For Lewis, this metaphor of surrogate care should embrace what we have in common across not just biological but political borders, and then return the dream of borderlessness to the intimate domain of family as a solvent. She cites her own “friendship networks” as a model for what might come to being in the wake of this shift: a “polymaternally held” warmth of “aspirationally universal queer love,” populated by “beautiful mutants hell-bent on regeneration, not self-replication.” 

Where babies are still created, it would be via “queerer, more comradely modes” of reproduction than the bourgeois family—though this vision gives little attention to what any ensuing children might themselves want or need.  She notes only that “there is no evidence that a childhood spent out of proximity from the womb one originated from correlates with unhappiness.” This may be so, though she offers no reference. But the question is less which womb gestated a baby than it is the potential dissonance between her hopeful vision of “gestational communism” and the elsewhere well-documented infant instinct to form an attachment to a primary caregiver and vice versa. 

The most fully realized historical attempt at “gestational communism” to date was probably the Israeli kibbutzim, many of which raised children in separate “children’s houses.” The last of these closed in 1997, under the instigation of mothers who’d grown up in those conditions and refused to let their babies experience the same. In other words: The principal obstacle to “gestational communism” is particularistic love, an emotion grounded in the attachment instinct observed not just in humans, but numerous other species as well. 

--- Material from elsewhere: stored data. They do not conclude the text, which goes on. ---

-- pv_equiv track=rewrite | github.com/YsarionQT/GlobalLogic | program.py | calc
-- ===== SOURCE A (Python) =====
-- from typing import List
--
-- def calc(arr: List[str]) -> List[str]:
--     """
--     Takes all elements and compares them
--     """
--     if len(arr) == 1 or len(arr) == 0:
--         return arr
--     if arr[0] == arr[-1]:
--         arr.pop(0)
--         arr.pop(-1)
--         return calc(arr)
--     return arr
-- ===== SOURCE B (Python) =====
-- def calc(arr):
--     i, j = 0, len(arr) - 1
--     while i < j and arr[i] == arr[j]:
--         i += 1
--         j -= 1
--     return arr[i:j + 1]
-- ===== Notes on version B (the rewrite author's own statement) =====
-- stated objective: alternative
-- what changed: Recursive pop-from-both-ends on a mutated list is replaced by an iterative two-pointer scan from both ends that returns the middle slice without mutating the input.
import Mathlib
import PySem

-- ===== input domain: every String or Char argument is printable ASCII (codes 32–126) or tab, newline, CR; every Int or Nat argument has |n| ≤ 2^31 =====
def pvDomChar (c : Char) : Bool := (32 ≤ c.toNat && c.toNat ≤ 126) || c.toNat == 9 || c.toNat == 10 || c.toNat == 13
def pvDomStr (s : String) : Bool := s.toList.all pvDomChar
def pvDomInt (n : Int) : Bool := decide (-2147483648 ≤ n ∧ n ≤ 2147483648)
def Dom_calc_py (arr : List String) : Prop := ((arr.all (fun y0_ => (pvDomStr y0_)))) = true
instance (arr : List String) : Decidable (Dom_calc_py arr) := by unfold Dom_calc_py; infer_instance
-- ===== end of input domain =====

-- B replaces A's recursive double-pop (which mutates its argument in place) by a two-pointer
-- scan returning the middle slice (no mutation); the equivalence proved is about the RETURN value only.

-- ===== PORT A =====
-- A: if len ≤ 1 return arr; if arr[0] == arr[-1], pop front and back and recurse; else return arr.
def calc_py (arr : List String) : List String :=
  if arr.length = 1 ∨ arr.length = 0 then arr
  else if PySem.List.pyGet? arr 0 = PySem.List.pyGet? arr (-1) then
    -- arr.pop(0) then arr.pop(-1): the list becomes arr.tail.dropLast
    calc_py (arr.tail.dropLast)
  else arr
termination_by arr.length
decreasing_by
  simp only [List.length_dropLast, List.length_tail]
  omega

-- ===== PORT B =====
-- while i < j and arr[i] == arr[j]: i += 1; j -= 1
def calcLoop (arr : List String) (i j : Int) : Int × Int :=
  if i < j ∧ PySem.List.pyGet? arr i = PySem.List.pyGet? arr j then
    calcLoop arr (i + 1) (j - 1)
  else (i, j)
termination_by (j - i).toNat
decreasing_by omega

def calc_py_alt (arr : List String) : List String :=
  PySem.List.slice arr (some (calcLoop arr 0 ((arr.length : Int) - 1)).1)
    (some ((calcLoop arr 0 ((arr.length : Int) - 1)).2 + 1))

-- ===== PRECONDITION & SPEC =====
def Spec_calc_py (arr : List String) (out : List String) : Prop := out = calc_py_alt arr
instance (arr : List String) (out : List String) : Decidable (Spec_calc_py arr out) := by unfold Spec_calc_py; infer_instance

-- ===== CLAIM (what is proved, stated in full; the proofs are below) =====
def Claim_equal_calc_py : Prop := ∀ (arr : List String), Dom_calc_py arr → Spec_calc_py arr (calc_py arr)

-- ===== LEMMAS AND PROOFS =====

-- bounds on the loop's result
theorem calcLoop_post (arr : List String) (i j : Int) :
    i ≤ (calcLoop arr i j).1 ∧ (calcLoop arr i j).2 ≤ j ∧
    (i ≤ j + 1 → (calcLoop arr i j).1 ≤ (calcLoop arr i j).2 + 1) := by
  fun_induction calcLoop arr i j with
  | case1 i j h ih =>
      obtain ⟨h1, h2, h3⟩ := ih
      exact ⟨by omega, by omega, fun _ => h3 (by omega)⟩
  | case2 i j h => exact ⟨le_refl _, le_refl _, fun h' => by omega⟩

-- loop exits at once when the condition fails
theorem calcLoop_stop (arr : List String) (i j : Int)
    (h : ¬ (i < j ∧ PySem.List.pyGet? arr i = PySem.List.pyGet? arr j)) :
    calcLoop arr i j = (i, j) := by
  rw [calcLoop, if_neg h]

theorem calc_py_alt_short (arr : List String) (h : arr.length ≤ 1) :
    calc_py_alt arr = arr := by
  match arr, h with
  | [], _ =>
      unfold calc_py_alt
      rw [calcLoop_stop _ _ _ (by simp)]
      decide
  | [x], _ =>
      unfold calc_py_alt
      rw [calcLoop_stop _ _ _ (by simp)]
      norm_num
      rw [show (1 : Int) = ((1 : Nat) : Int) by norm_num, PySem.List.slice_to_natCast]
      simp

theorem calc_py_alt_stop (arr : List String) (hlen : 2 ≤ arr.length)
    (h : PySem.List.pyGet? arr 0 ≠ PySem.List.pyGet? arr (-1)) :
    calc_py_alt arr = arr := by
  unfold calc_py_alt
  have hl : PySem.List.pyGet? arr ((arr.length : Int) - 1) = PySem.List.pyGet? arr (-1) := by
    rw [show ((arr.length : Int) - 1) = ((arr.length - 1 : Nat) : Int) by omega,
      PySem.List.pyGet?_natCast, PySem.List.pyGet?_neg_one, List.getLast?_eq_getElem?]
  rw [calcLoop_stop _ _ _ (by rw [hl]; tauto)]
  norm_num

-- indices 1..mid.length of x :: mid ++ [y] read mid
theorem pyGet?_shift (x y : String) (mid : List String) (i : Int)
    (h0 : 0 ≤ i) (h1 : i < (mid.length : Int)) :
    PySem.List.pyGet? (x :: (mid ++ [y])) (i + 1) = PySem.List.pyGet? mid i := by
  rw [PySem.List.pyGet?_of_nonneg _ (by omega : (0:Int) ≤ i + 1),
    PySem.List.pyGet?_of_nonneg _ h0]
  rw [show (i + 1).toNat = i.toNat + 1 by omega]
  simp only [List.getElem?_cons_succ]
  rw [List.getElem?_append_left (by omega)]

-- the loop on x :: mid ++ [x] starting at shifted indices is the loop on mid, shifted
theorem calcLoop_shift (x : String) (mid : List String) (i j : Int)
    (h0 : 0 ≤ i) (h1 : j ≤ (mid.length : Int) - 1) :
    calcLoop (x :: (mid ++ [x])) (i + 1) (j + 1) =
      ((calcLoop mid i j).1 + 1, (calcLoop mid i j).2 + 1) := by
  fun_induction calcLoop mid i j with
  | case1 i j h ih =>
      obtain ⟨hij, heq⟩ := h
      rw [calcLoop, if_pos ?_]
      · rw [show (j + 1 - 1 : Int) = (j - 1) + 1 by ring]
        exact ih (by omega) (by omega)
      · refine ⟨by omega, ?_⟩
        rw [pyGet?_shift _ _ _ _ h0 (by omega), pyGet?_shift _ _ _ _ (by omega) (by omega)]
        exact heq
  | case2 i j h =>
      rw [calcLoop_stop]
      intro ⟨hij, heq⟩
      refine h ⟨by omega, ?_⟩
      rw [pyGet?_shift _ _ _ _ h0 (by omega), pyGet?_shift _ _ _ _ (by omega) (by omega)] at heq
      exact heq

theorem slice_shift (x y : String) (mid : List String) (a c : Int)
    (h0 : 0 ≤ a) (h1 : a ≤ c) (h2 : c ≤ (mid.length : Int)) :
    PySem.List.slice (x :: (mid ++ [y])) (some (a + 1)) (some (c + 1)) =
      PySem.List.slice mid (some a) (some c) := by
  rw [show a + 1 = ((a.toNat + 1 : Nat) : Int) by omega,
    show c + 1 = ((c.toNat + 1 : Nat) : Int) by omega,
    PySem.List.slice_natCast,
    show a = ((a.toNat : Nat) : Int) by omega,
    show c = ((c.toNat : Nat) : Int) by omega,
    PySem.List.slice_natCast]
  simp only [List.drop_succ_cons, Int.toNat_natCast]
  rw [List.drop_append_of_le_length (by omega),
    show c.toNat + 1 - (a.toNat + 1) = c.toNat - a.toNat by omega,
    List.take_append_of_le_length (by rw [List.length_drop]; omega)]

-- the recursive step: stripping the matching ends does not change B's result
theorem calc_py_alt_step (arr : List String) (hlen : 2 ≤ arr.length)
    (h : PySem.List.pyGet? arr 0 = PySem.List.pyGet? arr (-1)) :
    calc_py_alt arr = calc_py_alt (arr.tail.dropLast) := by
  obtain ⟨x, rest, rfl⟩ : ∃ x rest, arr = x :: rest := by
    cases arr with
    | nil => simp at hlen
    | cons a l => exact ⟨a, l, rfl⟩
  obtain ⟨mid, y, rfl⟩ : ∃ mid y, rest = mid ++ [y] := by
    rcases List.eq_nil_or_concat rest with h' | ⟨mid, y, h'⟩
    · subst h'; simp at hlen
    · exact ⟨mid, y, by simpa using h'⟩
  have hx : x = y := by
    have e0 : PySem.List.pyGet? (x :: (mid ++ [y])) 0 = some x :=
      PySem.List.pyGet?_zero_cons x (mid ++ [y])
    have e1 : PySem.List.pyGet? (x :: (mid ++ [y])) (-1) = some y := by
      rw [show x :: (mid ++ [y]) = (x :: mid) ++ [y] by simp]
      exact PySem.List.pyGet?_neg_one_append_singleton (x :: mid) y
    rw [e0, e1] at h
    exact Option.some.inj h
  subst hx
  rw [show (x :: (mid ++ [x])).tail.dropLast = mid by simp]
  unfold calc_py_alt
  have hcond : (0 : Int) < (mid.length : Int) + 1 ∧
      PySem.List.pyGet? (x :: (mid ++ [x])) 0 =
        PySem.List.pyGet? (x :: (mid ++ [x])) ((mid.length : Int) + 1) := by
    refine ⟨by omega, ?_⟩
    have e2 : PySem.List.pyGet? (x :: (mid ++ [x])) ((mid.length : Int) + 1) = some x := by
      rw [show x :: (mid ++ [x]) = (x :: mid) ++ x :: [] by simp,
        show ((mid.length : Int) + 1) = (((x :: mid).length : Nat) : Int) by simp]
      exact PySem.List.pyGet?_append_length (x :: mid) [] x
    rw [e2]
    exact PySem.List.pyGet?_zero_cons x (mid ++ [x])
  have hfirst : calcLoop (x :: (mid ++ [x])) 0 ((mid.length : Int) + 1) =
      ((calcLoop mid 0 ((mid.length : Int) - 1)).1 + 1,
       (calcLoop mid 0 ((mid.length : Int) - 1)).2 + 1) := by
    rw [calcLoop, if_pos hcond,
      show ((mid.length : Int) + 1 - 1) = ((mid.length : Int) - 1) + 1 by ring]
    exact calcLoop_shift x mid 0 ((mid.length : Int) - 1) le_rfl (by omega)
  rw [show ((((x :: (mid ++ [x])).length : Nat) : Int) - 1) = (mid.length : Int) + 1 by
    simp]
  rw [hfirst]
  obtain ⟨hp1, hp2, hp3⟩ := calcLoop_post mid 0 ((mid.length : Int) - 1)
  exact slice_shift x x mid _ _ hp1 (hp3 (by omega)) (by omega)

theorem calc_main (arr : List String) : calc_py arr = calc_py_alt arr := by
  fun_induction calc_py arr with
  | case1 arr h => exact (calc_py_alt_short arr (by omega)).symm
  | case2 arr h1 h2 ih => rw [ih, ← calc_py_alt_step arr (by omega) h2]
  | case3 arr h1 h2 => exact (calc_py_alt_stop arr (by omega) h2).symm

-- ===== VERDICT (by name: the statement is the Claim_ definition above) =====
theorem calc_py_spec : Claim_equal_calc_py := by
  intro arr _
  exact calc_main arr
-- pv_equiv track=rewrite | github.com/EderSouza01/ChallengeCCR | challenge.py | construir_grafo
-- ===== SOURCE A (Python) =====
-- def construir_grafo(metro):
--     estacoes_das_linhas = {}
--
--     for linha, estacoes in metro.items():
--         for i in range(len(estacoes)):
--             if estacoes[i] not in estacoes_das_linhas:
--                 estacoes_das_linhas[estacoes[i]] = []
--             # Conectando a estação com as adjacentes
--             if i > 0:
--                 estacoes_das_linhas[estacoes[i]].append(estacoes[i - 1])
--             if i < len(estacoes) - 1:
--                 estacoes_das_linhas[estacoes[i]].append(estacoes[i + 1])
--
--     return estacoes_das_linhas
-- ===== SOURCE B (Python) =====
-- def construir_grafo(metro):
--     # Gather formulation: instead of scattering edges into a mutable dict while
--     # scanning, compute each station's whole adjacency list directly.
--     linhas = list(metro.values())
--     ordem = list(dict.fromkeys(s for est in linhas for s in est))
--
--     def vizinhos(s):
--         return [n
--                 for est in linhas
--                 for a, b in zip(est, est[1:])
--                 for n in (([b] if a == s else []) + ([a] if b == s else []))]
--
--     return {s: vizinhos(s) for s in ordem}
-- ===== Notes on version B (the rewrite author's own statement) =====
-- stated objective: alternative
-- what changed: A scatters: one indexed scan mutating a dict of lists, appending est[i-1]/est[i+1] to each station's entry as it walks; B gathers: it first dedups all stations into key order (dict.fromkeys) and then computes each station's whole adjacency list independently by rescanning the consecutive pairs of every line, with no dict mutation at all.
import Mathlib
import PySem

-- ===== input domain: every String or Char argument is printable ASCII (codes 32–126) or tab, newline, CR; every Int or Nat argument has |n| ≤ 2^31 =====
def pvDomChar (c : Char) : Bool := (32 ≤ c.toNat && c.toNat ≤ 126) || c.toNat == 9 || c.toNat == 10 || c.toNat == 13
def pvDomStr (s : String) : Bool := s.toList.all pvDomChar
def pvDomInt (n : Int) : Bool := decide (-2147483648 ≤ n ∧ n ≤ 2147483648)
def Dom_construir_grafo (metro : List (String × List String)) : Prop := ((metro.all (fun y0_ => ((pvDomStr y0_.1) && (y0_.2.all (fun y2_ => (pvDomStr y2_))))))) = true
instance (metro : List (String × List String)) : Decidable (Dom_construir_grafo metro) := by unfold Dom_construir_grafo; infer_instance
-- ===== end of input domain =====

Lewis has no children nor plans to have any, and states cheerfully that she is “not really thinking of children.” But never mind the evidence on infant attachment; there’s no such thing as human nature, and we can thus safely assume that there exist no infant developmental needs that aren’t reducible to the cumulative weight of patriarchal and capitalist ideology. 

Lewis is a skilled, mercurial, and often witty prose stylist. Taken on its own terms, Full Surrogacy Now is an elegant and well-written text. And if you believe there’s no such thing as human nature, its vision for family life is a logical extension of egalitarian ideals into new territory. 

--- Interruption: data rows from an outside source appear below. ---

-- pv_equiv track=rewrite | github.com/manuvai/AOC_2024 | day1/main.py | extract_occurences
-- ===== SOURCE A (Python) =====
-- def extract_occurences(left_list, right_list):
--     map_occurences = {}
--     for el in left_list:
--         map_occurences[el] = 0
--
--     for el in right_list:
--         if (el in map_occurences):
--             map_occurences[el] += 1
--
--     return map_occurences
-- ===== SOURCE B (Python) =====
-- def extract_occurences(left_list, right_list):
--     return {el: right_list.count(el) for el in left_list}
-- ===== Notes on version B (the rewrite author's own statement) =====
-- stated objective: simpler
-- what changed: B keeps no counting table at all: it is a one-line dict comprehension that, for each left key, scans right_list with list.count (per-key nested scan), whereas A builds a dict and increments it in a single hash-counting pass over right_list.
import Mathlib
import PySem

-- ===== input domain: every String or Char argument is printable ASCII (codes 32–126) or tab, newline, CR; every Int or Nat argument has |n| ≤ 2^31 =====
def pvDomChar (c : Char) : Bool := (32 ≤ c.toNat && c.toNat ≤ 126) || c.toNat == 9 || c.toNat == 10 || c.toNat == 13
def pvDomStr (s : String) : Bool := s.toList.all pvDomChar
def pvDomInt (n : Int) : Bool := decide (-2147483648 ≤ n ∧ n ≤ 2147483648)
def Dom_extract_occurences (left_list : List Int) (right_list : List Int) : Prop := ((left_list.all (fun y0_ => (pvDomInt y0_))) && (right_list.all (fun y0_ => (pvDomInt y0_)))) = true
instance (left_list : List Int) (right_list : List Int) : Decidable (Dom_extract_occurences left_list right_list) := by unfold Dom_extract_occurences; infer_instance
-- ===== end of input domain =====

-- B keeps no counting table: it maps each left key to right_list.count(el) by a per-key scan of right_list (a dict comprehension); same result, simpler code, O(n*m) instead of A's O(n+m).

-- ===== PORT A =====
def extract_occurences (left_list : List Int) (right_list : List Int) : List (Int × Int) :=
  let m0 : PySem.Dict Int Int := left_list.foldl (fun d el => d.insert el 0) PySem.Dict.empty
  let m1 : PySem.Dict Int Int :=
    right_list.foldl (fun d el => if d.contains el then d.modify el 0 (· + 1) else d) m0
  m1.items

-- ===== PORT B =====
def extract_occurences_alt (left_list : List Int) (right_list : List Int) : List (Int × Int) :=
  (left_list.foldl
    (fun d el => d.insert el ((PySem.List.count right_list el : Int)))
    PySem.Dict.empty).items

-- ===== PRECONDITION & SPEC =====
def Spec_extract_occurences (left_list : List Int) (right_list : List Int) (out : List (Int × Int)) : Prop := out = extract_occurences_alt left_list right_list
instance (left_list : List Int) (right_list : List Int) (out : List (Int × Int)) : Decidable (Spec_extract_occurences left_list right_list out) := by unfold Spec_extract_occurences; infer_instance

-- ===== CLAIM (what is proved, stated in full; the proofs are below) =====
def Claim_equal_extract_occurences : Prop := ∀ (left_list : List Int) (right_list : List Int), Dom_extract_occurences left_list right_list → Spec_extract_occurences left_list right_list (extract_occurences left_list right_list)

-- ===== LEMMAS AND PROOFS =====

-- A's counting loop never changes the key list.
theorem keysA (rl : List Int) (d : PySem.Dict Int Int) :
    (rl.foldl (fun d el => if d.contains el then d.modify el 0 (· + 1) else d) d).keys = d.keys := by
  induction rl generalizing d with
  | nil => rfl
  | cons x xs ih =>
      simp only [List.foldl_cons]
      by_cases h : d.contains x = true
      · rw [if_pos h, ih]
        rw [PySem.Dict.keys_modify, PySem.Dict.keys_insert_of_contains _ _ h]
      · simp only [Bool.not_eq_true] at h
        simp [h, ih]

-- A's counting loop: a key already present ends up with its value plus its count in rl.
theorem getDA (rl : List Int) (d : PySem.Dict Int Int) (k : Int) (hk : d.contains k = true) :
    (rl.foldl (fun d el => if d.contains el then d.modify el 0 (· + 1) else d) d).getD k 0
      = d.getD k 0 + rl.count k := by
  induction rl generalizing d with
  | nil => simp
  | cons x xs ih =>
      simp only [List.foldl_cons, List.count_cons]
      by_cases h : d.contains x = true
      · rw [if_pos h, ih _ (by simp [PySem.Dict.contains_modify, hk])]
        rw [PySem.Dict.getD_modify]
        by_cases hkx : k = x
        · subst hkx; simp; ring
        · simp [hkx, Ne.symm hkx]
      · simp only [Bool.not_eq_true] at h
        rw [if_neg (by simp [h]), ih _ hk]
        have hkx : ¬ (x = k) := fun he => by subst he; rw [hk] at h; cases h
        simp [hkx]

-- B's building loop: every inserted value is c el, so any key of the result reads back c k.
theorem getDB (l : List Int) (c : Int → Int) (d : PySem.Dict Int Int) (k : Int) :
    (l.foldl (fun d el => d.insert el (c el)) d).getD k 0
      = if k ∈ l then c k else d.getD k 0 := by
  induction l generalizing d with
  | nil => simp
  | cons x xs ih =>
      simp only [List.foldl_cons, ih, List.mem_cons]
      by_cases hm : k ∈ xs
      · simp [hm]
      · by_cases hkx : k = x
        · subst hkx; simp [hm, PySem.Dict.getD_insert_self]
        · rw [PySem.Dict.getD_insert_of_ne d (c x) 0 hkx]
          simp [hm, hkx]

-- ===== VERDICT (by name: the statement is the Claim_ definition above) =====
theorem extract_occurences_spec : Claim_equal_extract_occurences := by
  intro ll rl _
  unfold Spec_extract_occurences extract_occurences extract_occurences_alt
  set m0 : PySem.Dict Int Int := ll.foldl (fun d el => d.insert el 0) PySem.Dict.empty with hm0
  set m1 : PySem.Dict Int Int :=
    rl.foldl (fun d el => if d.contains el then d.modify el 0 (· + 1) else d) m0 with hm1
  set mB : PySem.Dict Int Int :=
    ll.foldl (fun d el => d.insert el ((PySem.List.count rl el : Int))) PySem.Dict.empty with hmB
  have hnd0 : m0.keys.Nodup := by
    rw [hm0]; exact PySem.Dict.nodup_keys_foldl_insert _ _ _ PySem.Dict.nodup_keys_empty
  have hkeys0 : m0.keys = PySem.Set.update ([] : List Int) ll := by
    rw [hm0, PySem.Dict.keys_foldl_insert]; simp [PySem.Dict.keys_empty]
  have hkeys1 : m1.keys = m0.keys := keysA rl m0
  have hndB : mB.keys.Nodup := by
    rw [hmB]; exact PySem.Dict.nodup_keys_foldl_insert _ _ _ PySem.Dict.nodup_keys_empty
  have hkeysB : mB.keys = m0.keys := by
    rw [hmB, hkeys0, PySem.Dict.keys_foldl_insert]; simp [PySem.Dict.keys_empty]
  rw [PySem.Dict.items_eq_map_keys m1 (hkeys1 ▸ hnd0) 0,
      PySem.Dict.items_eq_map_keys mB hndB 0, hkeys1, hkeysB]
  apply List.map_congr_left
  intro k hk
  have hcont : m0.contains k = true := (PySem.Dict.contains_iff_mem_keys m0 k).2 hk
  have hmem : k ∈ ll := by
    have h' := hkeys0 ▸ hk
    simpa using (PySem.Set.mem_update _ _ _).1 h'
  have h0 : m0.getD k 0 = 0 := by
    rw [hm0, getDB ll (fun _ => (0 : Int)) PySem.Dict.empty k]
    simp [hmem]
  rw [hm1, getDA rl m0 k hcont, h0, hmB,
      getDB ll (fun el => ((PySem.List.count rl el : Int))) PySem.Dict.empty k,
      if_pos hmem, PySem.List.count_eq]
  simp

The principal obstacle to her utopia is the danger that human nature might not be a self-serving invention of white cisheteropatriarchy after all, but an irreducible fact of our existence. And if, in fact, human nature does exist, Lewis’s book is to be condemned for the idealistic coloration it affords what would then be a vision straight out of a horror movie: the technologically-enabled push to demolish all bonds of given, unconditional love—even of a mother for her baby. 

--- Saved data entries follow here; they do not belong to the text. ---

-- the joint loop invariant of the two ports
theorem main_inv (nums : List Int) (N : Nat) :
    ∀ k : Nat, k ≤ N →
     (pvFoldA nums N k).1.Pairwise (· < ·) ∧
     (pvFoldB nums k).1.length = k ∧
     (∀ x : Int, (((pvFoldA nums N k).1.countP (fun v => decide (v < x)) : Nat) : Int) =
        maxLisInnerB nums (pvFoldB nums k).1 x (k : Int)) ∧
     (((pvFoldA nums N k).1.length : Int) = (pvFoldB nums k).2.1) ∧
     (pvFoldB nums k).2.2.length = k ∧
     (pvFoldA nums N k).2 = (pvFoldB nums k).2.2 ++ List.replicate (N - k) 0 := by
  intro k
  induction k with
  | zero =>
    intro _
    have h0 : pvFoldA nums N 0 = ([], List.replicate N 0) := by
      simp [pvFoldA, PySem.List.pyRange_one_eq_nil le_rfl]
    have h1 : pvFoldB nums 0 = ([], 0, []) := by
      simp [pvFoldB, PySem.List.pyRange_one_eq_nil le_rfl]
    rw [h0, h1]
    refine ⟨by simp, by simp, ?_, by simp, by simp, by simp⟩
    intro x
    simp [maxLisInnerB, PySem.List.pyRange_one_eq_nil le_rfl]
  | succ k ih =>
    intro hk1
    have hkN : k ≤ N := Nat.le_of_succ_le hk1
    obtain ⟨hsort, hdplen, hcnt, hlen, heblen, hea⟩ := ih hkN
    rcases hA : pvFoldA nums N k with ⟨tails, eleA⟩
    rcases hB : pvFoldB nums k with ⟨dp, best, eleB⟩
    rw [hA] at hsort hcnt hlen hea
    rw [hB] at hdplen hcnt hlen heblen hea
    simp only at hsort hdplen hcnt hlen heblen hea
    set x := PySem.List.pyGetD nums (k : Int) 0 with hx
    set m := maxLisInnerB nums dp x (k : Int) with hm
    have hmc : ∀ y : Int, maxLisInnerB nums dp y (k : Int) =
        ((tails.countP (fun v => decide (v < y)) : Nat) : Int) := fun y => (hcnt y).symm
    have hmx : m = ((tails.countP (fun v => decide (v < x)) : Nat) : Int) := hmc x
    have hcle : tails.countP (fun v => decide (v < x)) ≤ tails.length :=
      List.countP_le_length
    have hBs : pvFoldB nums (k + 1) =
        (dp ++ [m + 1], (if m + 1 > best then m + 1 else best),
         eleB ++ [if m + 1 > best then m + 1 else best]) := by
      rw [pvFoldB_succ, hB]
      simp only [maxLisStepB]
      rw [← hx, ← hm]
    have hAs1 : (pvFoldA nums N (k + 1)).1 = insRec tails x := by
      rw [pvFoldA_succ, hA]
      exact stepA_fst nums tails eleA _ hsort
    have hAs2 : (pvFoldA nums N (k + 1)).2 =
        PySem.List.pySetD eleA (k : Int) (((insRec tails x).length : Nat) : Int) := by
      rw [pvFoldA_succ, hA, stepA_snd, stepA_fst nums tails eleA _ hsort]
    have hlenIns : (((insRec tails x).length : Nat) : Int) =
        (if m + 1 > best then m + 1 else best) := by
      rw [insRec_length x hsort]
      split_ifs with hc hgt hgt <;> push_cast <;> omega
    refine ⟨?_, ?_, ?_, ?_, ?_, ?_⟩
    · rw [hAs1]; exact insRec_sorted hsort
    · rw [hBs]; simp [hdplen]
    · intro y
      rw [hAs1, hBs]
      simp only
      have hcast : (((k + 1 : Nat)) : Int) = (k : Int) + 1 := by push_cast; ring
      rw [hcast]
      unfold maxLisInnerB
      rw [PySem.List.pyRange_one_succ_right (by positivity), List.foldl_append]
      simp only [List.foldl_cons, List.foldl_nil]
      have hpref : (PySem.List.pyRange 0 (k : Int) 1).foldl (fun acc j =>
          if PySem.List.pyGetD nums j 0 < y ∧ PySem.List.pyGetD (dp ++ [m + 1]) j 0 > acc
          then PySem.List.pyGetD (dp ++ [m + 1]) j 0 else acc) 0 =
          maxLisInnerB nums dp y (k : Int) := by
        unfold maxLisInnerB
        apply PySem.List.foldl_congr_mem
        intro acc j hj
        rw [PySem.List.mem_pyRange_one] at hj
        rw [pyGetD_append_left_int dp [m + 1] j 0 hj.1 (by rw [hdplen]; exact hj.2)]
      rw [hpref, hmc y]
      have hdk : PySem.List.pyGetD (dp ++ [m + 1]) (k : Int) 0 = m + 1 := by
        have h := pyGetD_concat_length dp (m + 1) 0
        rw [hdplen] at h
        exact h
      rw [← hx, hdk, insRec_countP x y hsort]
      by_cases hxy : x < y
      · rw [if_pos hxy]
        by_cases h2 : (m + 1 : Int) > ((tails.countP (fun v => decide (v < y)) : Nat) : Int)
        · rw [if_pos ⟨hxy, h2⟩]
          push_cast at *
          omega
        · rw [if_neg (by tauto)]
          push_cast at *
          omega
      · rw [if_neg hxy, if_neg (by tauto)]
    · rw [hAs1, hBs]
      simp only
      exact_mod_cast hlenIns
    · rw [hBs]; simp [heblen]
    · rw [hAs2, hBs]
      simp only
      rw [hlenIns, hea]
      have hNk : N - k = (N - (k + 1)) + 1 := by omega
      rw [hNk, List.replicate_succ, PySem.List.pySetD_natCast, List.set_append,
          if_neg (by rw [heblen]; omega), heblen, Nat.sub_self]
      rw [List.set_cons_zero, List.append_cons]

Doing so in the name of freedom and desire, with no regard for what that baby might need, would be to frame a dog-eat-dog world of selfishness, force, loneliness, and caprice as one of infinite richness, possibility, and satisfaction. As with the free-market optimists of the 1980s and 1990s, this vision ignores the role played by norms, constraints, and givens in shielding the weakest among us from predation by the strong. Its utopian sleight of hand is thus profoundly neoliberal in spirit. 

This neoliberal drive for deregulation of human nature is already at work today, in pursuit of a world in which all biological givens and relationships are opt-in, and none ever command special loyalty. Marriages may be dissolved if they are merely boring; bodies may be remodeled at will; parents have no special duty to or authority over their children. In this world the only argument against commercial surrogacy is a critique of capitalism, and infants can safely be entrusted to a string of faceless caregivers without harming their development. Underpinning all this is a vision of human biology as radically plastic, where all of us are hybridized blends of human and machine. I leave it to the reader to decide whether or not this is utopian.

Mary Harrington is a columnist at UnHerd.